The man passed quickly into an adjoining
room which commanded a view of the street, and returned
instantly, saying,
“It is a squadron of horse,
Caeparius. Young Arvina's, I think; and they
appear to be conducting a prisoner, for there is one
man among them, in his tunic and abolla only,
while the troopers around him have their swords drawn.”
Sobered at once, the conspirator leaped
from his couch, and almost overthrew the attendant,
in his eagerness to reach the window in time to observe
the troopers.
They were just halting in the Cerolian
place, when he saw them, and dismounting, chargers
and men in a confused and dusty group before the door
of Cicero.
He gazed, as if his eyes would burst
from their sockets, if possibly he might distinguish
the wearer of the rich blue riding cloak, of which
he could catch glimpses among the glittering corslets
and scarlet cassocks of the legionary horse.
But for a while he gazed in vain.
At length two figures mounted the
marble steps, leading to the Tuscan colonnade, and
were thus brought clearly into view, above the crested
casques of the soldiery.
One, a tall well-made figure, splendidly
accoutred in the cavalry armor of the day, he recognized
at once for Arvina, and in the stouter person, clad
in the blue abolla, the color of which he had
already connected with one whom he knew his worst
fears all realized he discovered the messenger of
treason, Titus Volturcius of Crotona.
“By the Gods! all is lost,”
he muttered, striking his hand violently on his thigh.

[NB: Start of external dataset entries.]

-- pv_equiv track=rewrite | github.com/hicklingd/project_euler_doug | 51.py | family
-- ===== SOURCE A (Python) =====
-- def family(number_22):
--     num_2=str(number_22)
--     num_22 = list(num_2)
--     d_num_22 = list(set(num_22))
--     for i in d_num_22:
--         num_22_n = num_22
--         num_22_n.remove(i)
--     to_9 = ['0','1','2','3','4','5','6','7','8','9']
--     num_perm = []
--     for num_d in num_22_n:
--         num_perm.append([num_2.replace(num_d,i) for i in to_9])
--     return num_perm
-- ===== SOURCE B (Python) =====
-- def family(number_22):
--     s = str(number_22)
--     seen = set()
--     out = []
--     for ch in s:
--         if ch in seen:
--             out.append([s.replace(ch, d) for d in '0123456789'])
--         else:
--             seen.add(ch)
--     return out
-- ===== Notes on version B (the rewrite author's own statement) =====
-- stated objective: simpler
-- what changed: Replaces A's three passes (build the distinct-char set, destructively remove each distinct char's first occurrence through an alias, then loop again to build rows) with one guarded pass that keeps a 'seen' set and emits its ten replacement strings directly at each non-first occurrence.
import Mathlib
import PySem

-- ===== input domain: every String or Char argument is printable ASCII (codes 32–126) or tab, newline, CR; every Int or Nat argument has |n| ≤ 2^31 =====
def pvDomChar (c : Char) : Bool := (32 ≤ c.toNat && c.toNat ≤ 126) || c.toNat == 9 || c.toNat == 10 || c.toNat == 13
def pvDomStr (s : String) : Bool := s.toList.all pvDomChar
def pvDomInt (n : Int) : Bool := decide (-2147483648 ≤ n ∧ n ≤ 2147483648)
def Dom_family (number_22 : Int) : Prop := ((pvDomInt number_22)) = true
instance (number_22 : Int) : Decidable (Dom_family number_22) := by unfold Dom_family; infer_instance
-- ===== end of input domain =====

-- B collapses A's three passes (set build, aliased remove loop, row-building loop) into one
-- guarded pass with a 'seen' set; same return value everywhere.

-- ===== PORT A =====
-- Python list.remove(v): removes the first occurrence of v. Exact whenever v occurs in the list
-- (Python raises ValueError otherwise, which is unreachable in A: each removed char is distinct
-- and occurs in the list).
def removeFirst (v : Char) : List Char → List Char
  | [] => []
  | x :: xs => if x = v then xs else x :: removeFirst v xs

def family (number_22 : Int) : List (List String) :=
  let num_2 := PySem.Int.toStr number_22
  let num_22 := num_2.toList
  -- list(set(num_22)): Python's set iteration order is not modelled; the fold below removes the
  -- first occurrence of each DISTINCT char, and those removals commute, so the resulting list is
  -- independent of the iteration order. We use first-occurrence order (PySem.List.dedup).
  let d_num_22 := PySem.List.dedup num_22
  let num_22_n := d_num_22.foldl (fun l i => removeFirst i l) num_22
  let to_9 := ['0','1','2','3','4','5','6','7','8','9']
  num_22_n.foldl (fun num_perm num_d =>
    num_perm ++ [to_9.map (fun i =>
      PySem.Str.replace num_2 (String.ofList [num_d]) (String.ofList [i]))]) []

-- ===== PORT B =====
def rowB (s : String) (c : Char) : List String :=
  "0123456789".toList.map (fun d => PySem.Str.replace s (String.ofList [c]) (String.ofList [d]))

def goB (s : String) (seen : PySem.Set Char) : List Char → List (List String)
  | [] => []
  | c :: cs =>
      if PySem.Set.contains seen c then rowB s c :: goB s seen cs
      else goB s (PySem.Set.add seen c) cs

def family_alt (number_22 : Int) : List (List String) :=
  let s := PySem.Int.toStr number_22
  goB s PySem.Set.empty s.toList

-- ===== PRECONDITION & SPEC =====
def Spec_family (number_22 : Int) (out : List (List String)) : Prop := out = family_alt number_22
instance (number_22 : Int) (out : List (List String)) : Decidable (Spec_family number_22 out) := by unfold Spec_family; infer_instance

-- ===== CLAIM (what is proved, stated in full; the proofs are below) =====
def Claim_equal_family : Prop := ∀ (number_22 : Int), Dom_family number_22 → Spec_family number_22 (family number_22)

-- ===== LEMMAS AND PROOFS =====

-- the non-first occurrences of the chars of l (given chars already seen), in order
def nf (seen : PySem.Set Char) : List Char → List Char
  | [] => []
  | c :: cs => if PySem.Set.contains seen c then c :: nf seen cs
               else nf (PySem.Set.add seen c) cs

-- the distinct chars of l not already in seen, in first-occurrence order
def newd (seen : PySem.Set Char) : List Char → List Char
  | [] => []
  | c :: cs => if PySem.Set.contains seen c then newd seen cs
               else c :: newd (PySem.Set.add seen c) cs

theorem add_of_mem {seen : PySem.Set Char} {c : Char} (h : c ∈ seen) :
    PySem.Set.add seen c = seen := by
  simp [PySem.Set.add, h]

theorem add_of_not_mem {seen : PySem.Set Char} {c : Char} (h : c ∉ seen) :
    PySem.Set.add seen c = seen ++ [c] := by
  simp [PySem.Set.add, h]

theorem foldl_add_eq_append_newd (l : List Char) (seen : PySem.Set Char) :
    l.foldl PySem.Set.add seen = seen ++ newd seen l := by
  induction l generalizing seen with
  | nil => simp [newd]
  | cons c cs ih =>
    by_cases h : c ∈ seen
    · rw [List.foldl_cons, add_of_mem h, ih,
        show newd seen (c :: cs) = newd seen cs by
          simp [newd, h]]
    · rw [List.foldl_cons, add_of_not_mem h, ih,
        show newd seen (c :: cs) = c :: newd (PySem.Set.add seen c) cs by
          simp [newd, h],
        add_of_not_mem h]
      simp

theorem dedup_eq_newd (l : List Char) : PySem.List.dedup l = newd PySem.Set.empty l := by
  have := foldl_add_eq_append_newd l PySem.Set.empty
  simpa [PySem.List.dedup, PySem.Set.empty, PySem.Set.ofList_eq_foldl] using this

theorem mem_newd_not_seen {d : Char} {l : List Char} {seen : PySem.Set Char}
    (h : d ∈ newd seen l) : d ∉ seen := by
  induction l generalizing seen with
  | nil => simp [newd] at h
  | cons c cs ih =>
    by_cases hc : c ∈ seen
    · exact ih (by simpa [newd, PySem.Set.contains_iff, hc] using h)
    · rcases (by simpa [newd, PySem.Set.contains_iff, hc] using h :
          d = c ∨ d ∈ newd (PySem.Set.add seen c) cs) with rfl | hm
      · exact hc
      · intro hd
        exact ih hm (by rw [add_of_not_mem hc]; simp [hd])

theorem foldl_removeFirst_cons {ds : List Char} {c : Char}
    (h : ∀ d ∈ ds, d ≠ c) (cs : List Char) :
    ds.foldl (fun l i => removeFirst i l) (c :: cs) =
      c :: ds.foldl (fun l i => removeFirst i l) cs := by
  induction ds generalizing cs with
  | nil => rfl
  | cons d ds ih =>
    have hdc : c ≠ d := fun hh => (h d (by simp)) hh.symm
    simp only [List.foldl_cons, removeFirst, if_neg hdc]
    exact ih (fun x hx => h x (by simp [hx])) _

theorem foldl_removeFirst_newd (l : List Char) (seen : PySem.Set Char) :
    (newd seen l).foldl (fun acc c => removeFirst c acc) l = nf seen l := by
  induction l generalizing seen with
  | nil => cases seen <;> rfl
  | cons c cs ih =>
    by_cases h : c ∈ seen
    · rw [show newd seen (c :: cs) = newd seen cs by
          simp [newd, h]]
      rw [foldl_removeFirst_cons (fun d hd => by
        intro he; exact mem_newd_not_seen hd (he ▸ h)) cs]
      rw [ih, show nf seen (c :: cs) = c :: nf seen cs by
        simp [nf, h]]
    · rw [show newd seen (c :: cs) = c :: newd (PySem.Set.add seen c) cs by
          simp [newd, h]]
      rw [List.foldl_cons, show removeFirst c (c :: cs) = cs from by simp [removeFirst]]
      rw [ih, show nf seen (c :: cs) = nf (PySem.Set.add seen c) cs by
        simp [nf, h]]

theorem foldl_append_singleton_map {α β : Type} (f : α → β) (l : List α) (acc : List β) :
    l.foldl (fun a c => a ++ [f c]) acc = acc ++ l.map f := by
  induction l generalizing acc with
  | nil => simp
  | cons c cs ih => simp [List.foldl_cons, ih]

theorem goB_eq_map_nf (s : String) (seen : PySem.Set Char) (l : List Char) :
    goB s seen l = (nf seen l).map (rowB s) := by
  induction l generalizing seen with
  | nil => rfl
  | cons c cs ih =>
    by_cases h : c ∈ seen <;>
      simp [goB, nf, h, ih]

-- ===== VERDICT (by name: the statement is the Claim_ definition above) =====
theorem family_spec : Claim_equal_family := by
  intro n _
  show family n = family_alt n
  simp only [family, family_alt]
  rw [dedup_eq_newd, foldl_removeFirst_newd, foldl_append_singleton_map,
      goB_eq_map_nf]
  simp [rowB]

“Escape alone, is left to us. Ha!”
he continued, addressing his freedman, “I will
arise, and go forth speedily. Give me my tunic.
So never mind the feminalia; there, clasp my sandals!

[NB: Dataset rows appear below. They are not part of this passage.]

-- pv_equiv track=rewrite | github.com/MrBrantCode/unitest_baseline | mut_generate/mist_train_cf/cf_66509/solution.py | rotate_deque
-- ===== SOURCE A (Python) =====
-- def rotate_deque(deque_items, binary_string):
--     from collections import deque
--     d = deque(deque_items)
--     for i in binary_string:
--         if i == '1':
--             d.rotate(1)
--         else:
--             d.rotate(-1)
--     return list(d)
-- ===== SOURCE B (Python) =====
-- def rotate_deque(deque_items, binary_string):
--     n = len(deque_items)
--     if n == 0:
--         return []
--     shift = (len(binary_string) - 2 * binary_string.count('1')) % n
--     return deque_items[shift:] + deque_items[:shift]
-- ===== Notes on version B (the rewrite author's own statement) =====
-- stated objective: faster
-- what changed: Replaces the per-character deque.rotate(+/-1) loop with a closed-form net rotation: count '1's once and perform a single slice-based rotation by (len(s) - 2*ones) mod n.
import Mathlib
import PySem

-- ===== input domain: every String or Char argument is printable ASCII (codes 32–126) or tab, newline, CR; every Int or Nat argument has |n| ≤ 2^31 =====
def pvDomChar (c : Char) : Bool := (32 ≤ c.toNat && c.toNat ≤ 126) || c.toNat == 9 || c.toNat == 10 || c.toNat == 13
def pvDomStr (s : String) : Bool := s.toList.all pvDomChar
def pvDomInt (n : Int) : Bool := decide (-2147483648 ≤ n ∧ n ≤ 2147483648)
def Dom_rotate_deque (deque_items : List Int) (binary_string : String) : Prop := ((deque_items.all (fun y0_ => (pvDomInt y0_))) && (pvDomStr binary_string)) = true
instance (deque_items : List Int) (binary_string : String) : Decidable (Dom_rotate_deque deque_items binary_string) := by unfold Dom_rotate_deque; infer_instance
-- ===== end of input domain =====

-- B replaces A's per-character deque.rotate(+/-1) loop with a single rotation by the
-- net amount (len(s) - 2*count('1')) mod n, done with one slice (objective: faster, constant-factor).

-- ===== PORT A =====
-- deque.rotate(1): last element moves to the front (identity on [] and singletons)
def pyRotPos1 (l : List Int) : List Int := l.drop (l.length - 1) ++ l.take (l.length - 1)
-- deque.rotate(-1): first element moves to the back
def pyRotNeg1 (l : List Int) : List Int :=
  match l with
  | [] => []
  | x :: xs => xs ++ [x]

def rotate_deque (deque_items : List Int) (binary_string : String) : List Int :=
  binary_string.toList.foldl
    (fun d i => if i = '1' then pyRotPos1 d else pyRotNeg1 d) deque_items

-- ===== PORT B =====
-- str.count('1') for a 1-character pattern is exactly the character count;
-- items[shift:] + items[:shift] with 0 ≤ shift < n is exactly drop/take.
def rotate_deque_alt (deque_items : List Int) (binary_string : String) : List Int :=
  let n := deque_items.length
  if n = 0 then []
  else
    let shift : Int :=
      ((binary_string.toList.length : Int) - 2 * (binary_string.toList.count '1' : Int)).emod n
    deque_items.drop shift.toNat ++ deque_items.take shift.toNat

-- ===== PRECONDITION & SPEC =====
def Spec_rotate_deque (deque_items : List Int) (binary_string : String) (out : List Int) : Prop := out = rotate_deque_alt deque_items binary_string
instance (deque_items : List Int) (binary_string : String) (out : List Int) : Decidable (Spec_rotate_deque deque_items binary_string out) := by unfold Spec_rotate_deque; infer_instance

-- ===== CLAIM (what is proved, stated in full; the proofs are below) =====
def Claim_equal_rotate_deque : Prop := ∀ (deque_items : List Int) (binary_string : String), Dom_rotate_deque deque_items binary_string → Spec_rotate_deque deque_items binary_string (rotate_deque deque_items binary_string)

-- ===== LEMMAS AND PROOFS =====

theorem pyRotPos1_eq_rotate (l : List Int) : pyRotPos1 l = l.rotate (l.length - 1) := by
  rw [List.rotate_eq_drop_append_take (Nat.sub_le _ _)]; rfl

theorem pyRotNeg1_eq_rotate (l : List Int) (h : l ≠ []) : pyRotNeg1 l = l.rotate 1 := by
  match l with
  | [] => exact absurd rfl h
  | x :: xs =>
    rw [List.rotate_eq_drop_append_take (by simp)]
    rfl

-- A's loop, starting from a rotation of l, is a rotation of l by the accumulated amount.
theorem foldA (l : List Int) (hl : l ≠ []) (cs : List Char) (k : Nat) :
    cs.foldl (fun d i => if i = '1' then pyRotPos1 d else pyRotNeg1 d) (l.rotate k)
      = l.rotate (k + (cs.map (fun c => if c = '1' then l.length - 1 else 1)).sum) := by
  induction cs generalizing k with
  | nil => simp
  | cons c cs ih =>
    have hne : l.rotate k ≠ [] := by
      intro h
      exact hl (List.eq_nil_of_length_eq_zero (by simpa [List.length_rotate] using congrArg List.length h))
    simp only [List.foldl_cons, List.map_cons, List.sum_cons]
    by_cases hc : c = '1'
    · rw [if_pos hc, pyRotPos1_eq_rotate, List.length_rotate, List.rotate_rotate, ih]
      rw [if_pos hc]; ring_nf
    · rw [if_neg hc, pyRotNeg1_eq_rotate _ hne, List.rotate_rotate, ih]
      rw [if_neg hc]; ring_nf

theorem sum_weights (L : Nat) (hL : 1 ≤ L) (cs : List Char) :
    ((cs.map (fun c => if c = '1' then L - 1 else 1)).sum : Int)
      = (cs.count '1') * L + ((cs.length : Int) - 2 * (cs.count '1')) := by
  induction cs with
  | nil => simp
  | cons c cs ih =>
    by_cases hc : c = '1'
    · subst hc
      simp only [List.map_cons, List.sum_cons, List.length_cons]
      simp only [List.count_cons, beq_iff_eq]
      push_cast [Nat.cast_sub hL] at ih ⊢
      rw [ih]; ring
    · simp only [List.map_cons, List.sum_cons, if_neg hc, List.length_cons]
      simp only [List.count_cons, beq_iff_eq, if_neg hc]
      push_cast at ih ⊢
      rw [ih]; ring

-- ===== VERDICT (by name: the statement is the Claim_ definition above) =====
theorem rotate_deque_spec : Claim_equal_rotate_deque := by
  intro l s _
  unfold Spec_rotate_deque rotate_deque rotate_deque_alt
  by_cases hl : l = []
  · subst hl
    simp only [List.length_nil]
    induction s.toList with
    | nil => simp
    | cons c cs ih => simpa [pyRotPos1, pyRotNeg1] using ih
  · have hL : 1 ≤ l.length := List.length_pos_iff.mpr hl
    set cs := s.toList with hcs
    set w : Nat := (cs.map (fun c => if c = '1' then l.length - 1 else 1)).sum with hw
    have hA : cs.foldl (fun d i => if i = '1' then pyRotPos1 d else pyRotNeg1 d) l
        = l.rotate w := by simpa using foldA l hl cs 0
    set x : Int := (cs.length : Int) - 2 * (cs.count '1' : Int) with hx
    set shift : Int := x.emod l.length with hshift
    have hLpos : (0 : Int) < l.length := by exact_mod_cast hL
    have hsh_nonneg : 0 ≤ shift := Int.emod_nonneg _ (by omega)
    have hsh_lt : shift < (l.length : Int) := Int.emod_lt_of_pos _ hLpos
    have ht : (shift.toNat : Int) = shift := Int.toNat_of_nonneg hsh_nonneg
    have htle : shift.toNat ≤ l.length := by omega
    have hwI : (w : Int) = (cs.count '1') * l.length + x := by
      rw [hw, sum_weights l.length hL cs, hx]
    have hmodI : (w : Int) % (l.length : Int) = shift := by
      rw [hwI, add_comm, Int.add_mul_emod_self_right]
      rw [hshift]; rfl
    have hmodN : w % l.length = shift.toNat := by
      have : ((w % l.length : Nat) : Int) = (shift.toNat : Int) := by
        rw [Int.natCast_mod, hmodI, ht]
      exact_mod_cast this
    have hB : l.drop shift.toNat ++ l.take shift.toNat = l.rotate shift.toNat :=
      (List.rotate_eq_drop_append_take htle).symm
    simp only [if_neg (by omega : ¬ l.length = 0)]
    rw [hA, hB, ← hmodN, List.rotate_mod]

Death and furies! how slow thou art, now my dagger,
and my toga. Hark, now. I go to the house
of Lentulus. See thou, and have my chariot harnessed
for a journey, with the four Thracian steeds; put
into it my armor, a sword, casque and buckler for
thyself; and all the gold which is locked in the great
chest in the Atrium. Here is the key. Tarry
not for thy life, and bring the car thyself to the
arch of Fabius Allobrox; wait there until
I come to thee. I will be there within the hour.”

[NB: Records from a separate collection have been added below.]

-- pv_equiv track=rewrite | github.com/CodecoolGlobal/lightweight-erp-python-sudocrem | accounting/accounting.py | which_year_max
-- ===== SOURCE A (Python) =====
-- def which_year_max(table):
--     """
--     Question: Which year has the highest profit? (profit = in - out)
--     Args:
--         table (list): data table to work on
--     Returns:
--         number
--     """
--     # your code
--     # type (string): in = income, out = outflow
--
--     data_year = 3
--     data_type = 4
--     data_amount = 5
--     profit_max = 0
--     year_max = 0
--     actual_year = 0
--     profit = 0
--
--     for data in table:
--         actual_year = data[data_year]
--         if data[data_year] == actual_year:
--             if data[data_type] == "in":
--                 profit += int(data[data_amount])
--             elif data[data_type] == "out":
--                 profit -= int(data[data_amount])
--         if profit > profit_max:
--             year_max = int(actual_year)
--             profit_max = profit
--
--     return year_max
-- ===== SOURCE B (Python) =====
-- def which_year_max(table):
--     # Two-pass decomposition: build the prefix cumulative-profit table, then argmax scan.
--     deltas = [int(row[5]) if row[4] == "in" else -int(row[5]) if row[4] == "out" else 0
--               for row in table]
--     prefixes = []
--     total = 0
--     for d in deltas:
--         total += d
--         prefixes.append(total)
--     best = 0
--     year_best = 0
--     for row, p in zip(table, prefixes):
--         if p > best:
--             best = p
--             year_best = int(row[3])
--     return year_best
-- ===== Notes on version B (the rewrite author's own statement) =====
-- stated objective: alternative
-- what changed: A's single fused loop (mutating profit/profit_max/year_max per row, with a dead year-comparison branch) is replaced by a two-pass decomposition: first build the prefix cumulative-profit table, then a separate argmax scan over the rows zipped with that table.
import Mathlib
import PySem

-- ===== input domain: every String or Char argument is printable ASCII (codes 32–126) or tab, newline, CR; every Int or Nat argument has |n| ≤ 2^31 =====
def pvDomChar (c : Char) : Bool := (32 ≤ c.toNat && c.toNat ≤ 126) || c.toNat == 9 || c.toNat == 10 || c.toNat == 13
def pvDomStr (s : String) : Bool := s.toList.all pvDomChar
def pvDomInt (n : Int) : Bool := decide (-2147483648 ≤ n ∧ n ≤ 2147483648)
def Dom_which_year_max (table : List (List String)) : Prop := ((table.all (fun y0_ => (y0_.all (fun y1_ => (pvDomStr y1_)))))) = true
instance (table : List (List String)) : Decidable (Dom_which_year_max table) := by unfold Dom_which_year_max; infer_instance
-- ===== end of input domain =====

-- B replaces A's single fused loop by a two-pass decomposition (prefix cumulative-profit table, then argmax scan); same cost.


-- ===== PORT A =====
-- loop body of A's for-loop; state = (profit_max, year_max, profit).
-- getD defaults are never hit inside Pre_ (indexed fields exist, converted ints parse).
def pvStepA (st : Int × Int × Int) (data : List String) : Int × Int × Int :=
  let profit_max := st.1
  let year_max := st.2.1
  let profit := st.2.2
  let actual_year := (PySem.List.pyGet? data 3).getD ""
  let profit :=
    if (PySem.List.pyGet? data 3).getD "" = actual_year then
      if (PySem.List.pyGet? data 4).getD "" = "in" then
        profit + (PySem.Int.ofStr? ((PySem.List.pyGet? data 5).getD "")).getD 0
      else if (PySem.List.pyGet? data 4).getD "" = "out" then
        profit - (PySem.Int.ofStr? ((PySem.List.pyGet? data 5).getD "")).getD 0
      else profit
    else profit
  if profit > profit_max then
    (profit, (PySem.Int.ofStr? actual_year).getD 0, profit)
  else
    (profit_max, year_max, profit)

def which_year_max (table : List (List String)) : Int :=
  (table.foldl pvStepA (0, 0, 0)).2.1

-- ===== PORT B =====
def which_year_max_alt (table : List (List String)) : Int :=
  let deltas := table.map (fun row =>
    if (PySem.List.pyGet? row 4).getD "" = "in" then
      (PySem.Int.ofStr? ((PySem.List.pyGet? row 5).getD "")).getD 0
    else if (PySem.List.pyGet? row 4).getD "" = "out" then
      -((PySem.Int.ofStr? ((PySem.List.pyGet? row 5).getD "")).getD 0)
    else 0)
  let prefixes := (deltas.foldl (fun (acc : Int × List Int) d =>
    (acc.1 + d, acc.2 ++ [acc.1 + d])) (0, [])).2
  let r := (table.zip prefixes).foldl (fun (st : Int × Int) rp =>
    if rp.2 > st.1 then (rp.2, (PySem.Int.ofStr? ((PySem.List.pyGet? rp.1 3).getD "")).getD 0)
    else st) (0, 0)
  r.2

-- ===== PRECONDITION & SPEC =====
-- pvDelta row: the signed profit contribution of one row; pvPrefixes s ds: running sums of ds from s.
-- (Used by Pre_ to say where Python's int(year) call happens; also used by the proofs below.)
def pvDelta (row : List String) : Int :=
  if (PySem.List.pyGet? row 4).getD "" = "in" then
    (PySem.Int.ofStr? ((PySem.List.pyGet? row 5).getD "")).getD 0
  else if (PySem.List.pyGet? row 4).getD "" = "out" then
    -((PySem.Int.ofStr? ((PySem.List.pyGet? row 5).getD "")).getD 0)
  else 0

def pvPrefixes (s : Int) : List Int → List Int
  | [] => []
  | d :: ds => (s + d) :: pvPrefixes (s + d) ds

-- Pre_ = exactly where Python A (and B) return: rows have >= 5 fields; on rows of type
-- "in"/"out" there are >= 6 fields and the amount parses as an int; and the year parses on
-- the rows where the cumulative profit sets a new strictly positive record (only there does
-- Python call int(year)).
def Pre_which_year_max (table : List (List String)) : Prop :=
  (∀ row ∈ table, 5 ≤ row.length ∧
    (((PySem.List.pyGet? row 4).getD "" = "in" ∨ (PySem.List.pyGet? row 4).getD "" = "out") →
      6 ≤ row.length ∧
      (PySem.Int.ofStr? ((PySem.List.pyGet? row 5).getD "")).isSome = true)) ∧
  (∀ i ∈ List.range table.length,
    ((pvPrefixes 0 (table.map pvDelta)).getD i 0 > 0 ∧
     ∀ j ∈ List.range i,
       (pvPrefixes 0 (table.map pvDelta)).getD j 0 < (pvPrefixes 0 (table.map pvDelta)).getD i 0) →
    (PySem.Int.ofStr? ((PySem.List.pyGet? (table.getD i []) 3).getD "")).isSome = true)

instance (table : List (List String)) : Decidable (Pre_which_year_max table) := by
  unfold Pre_which_year_max; infer_instance

def pvWitness_which_year_max : List (List String) :=
  [["1", "a", "b", "2016", "in", "10"], ["2", "a", "b", "2017", "out", "3"]]

def Spec_which_year_max (table : List (List String)) (out : Int) : Prop := out = which_year_max_alt table
instance (table : List (List String)) (out : Int) : Decidable (Spec_which_year_max table out) := by unfold Spec_which_year_max; infer_instance

-- ===== CLAIM (what is proved, stated in full; the proofs are below) =====
def Claim_equal_which_year_max : Prop := ∀ (table : List (List String)), Dom_which_year_max table → Pre_which_year_max table → Spec_which_year_max table (which_year_max table)

-- ===== LEMMAS AND PROOFS =====

def pvYear (row : List String) : Int :=
  (PySem.Int.ofStr? ((PySem.List.pyGet? row 3).getD "")).getD 0

lemma pvPrefixes_foldl (ds : List Int) (s : Int) (acc : List Int) :
    (ds.foldl (fun (acc : Int × List Int) d => (acc.1 + d, acc.2 ++ [acc.1 + d])) (s, acc)).2
      = acc ++ pvPrefixes s ds := by
  induction ds generalizing s acc with
  | nil => simp [pvPrefixes]
  | cons d ds ih => simp [pvPrefixes, List.foldl, ih, List.append_assoc]

lemma pvStepA_eq (st : Int × Int × Int) (row : List String) :
    pvStepA st row =
      (if st.2.2 + pvDelta row > st.1 then (st.2.2 + pvDelta row, pvYear row, st.2.2 + pvDelta row)
       else (st.1, st.2.1, st.2.2 + pvDelta row)) := by
  have hd : (if (PySem.List.pyGet? row 4).getD "" = "in" then
        st.2.2 + (PySem.Int.ofStr? ((PySem.List.pyGet? row 5).getD "")).getD 0
      else if (PySem.List.pyGet? row 4).getD "" = "out" then
        st.2.2 - (PySem.Int.ofStr? ((PySem.List.pyGet? row 5).getD "")).getD 0
      else st.2.2) = st.2.2 + pvDelta row := by
    unfold pvDelta; split_ifs <;> ring
  simp [pvStepA, pvYear, hd]

lemma pvMain (table : List (List String)) (pm ym p : Int) :
    table.foldl pvStepA (pm, ym, p)
    = (let r := (table.zip (pvPrefixes p (table.map pvDelta))).foldl
        (fun (st : Int × Int) rp => if rp.2 > st.1 then (rp.2, pvYear rp.1) else st) (pm, ym)
       (r.1, r.2, p + (table.map pvDelta).sum)) := by
  induction table generalizing pm ym p with
  | nil => simp
  | cons row rest ih =>
    rw [List.foldl_cons, pvStepA_eq]
    by_cases h : p + pvDelta row > pm
    · rw [if_pos h]; rw [ih]; simp [pvPrefixes, h, add_assoc]
    · rw [if_neg h]; rw [ih]; simp [pvPrefixes, h, add_assoc]

-- ===== VERDICT (by name: the statement is the Claim_ definition above) =====
theorem which_year_max_spec : Claim_equal_which_year_max := by
  intro table _ _
  unfold Spec_which_year_max which_year_max which_year_max_alt
  rw [pvMain]
  simp only [pvPrefixes_foldl, List.nil_append]
  rfl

“It shall be done, Caeparius.”
“See that it be done,
if thou wouldst scape the scourge!” and with
the word he rushed out of the chamber, as if the avenger
of blood were at his heels.
But the freedman looked after him, with a bitter and scornful smile, and
muttered
“The scourge! the scourge!
and I a freedman! This is another friend of the
people. His villanies, I fancy, are near upon
detection, and he would fly to join Catiline, but
I will thwart him.”
In the meantime, quitting his own
house in great trepidation, the conspirator walked
very rapidly through the streets, until he reached
the house of Lentulus, which was not far distant from
the forum.
He was admitted instantly, and without
question, for all the slaves knew him, as the intimate
friend of their master; but at the bed room door, he
was stopped by the favorite freedman of Lentulus, who
urged that his lord had not retired till morning,
and had desired that he should not be disturbed earlier
than noon.
Caeparius, on the other hand insisted, raising his voice so loudly that the
sleeper was awakened, and recognizing the accent of his friend, cried out
peevishly
“Oh! let him in, Agathon; let
him in quickly, or he will talk thee deaf, and me
frantic! What in the name of Proserpine and Pluto!
is it now?”
“The plot is discovered! all
is lost!” exclaimed the other, forgetting all
prudence in the haste and terror of the moment.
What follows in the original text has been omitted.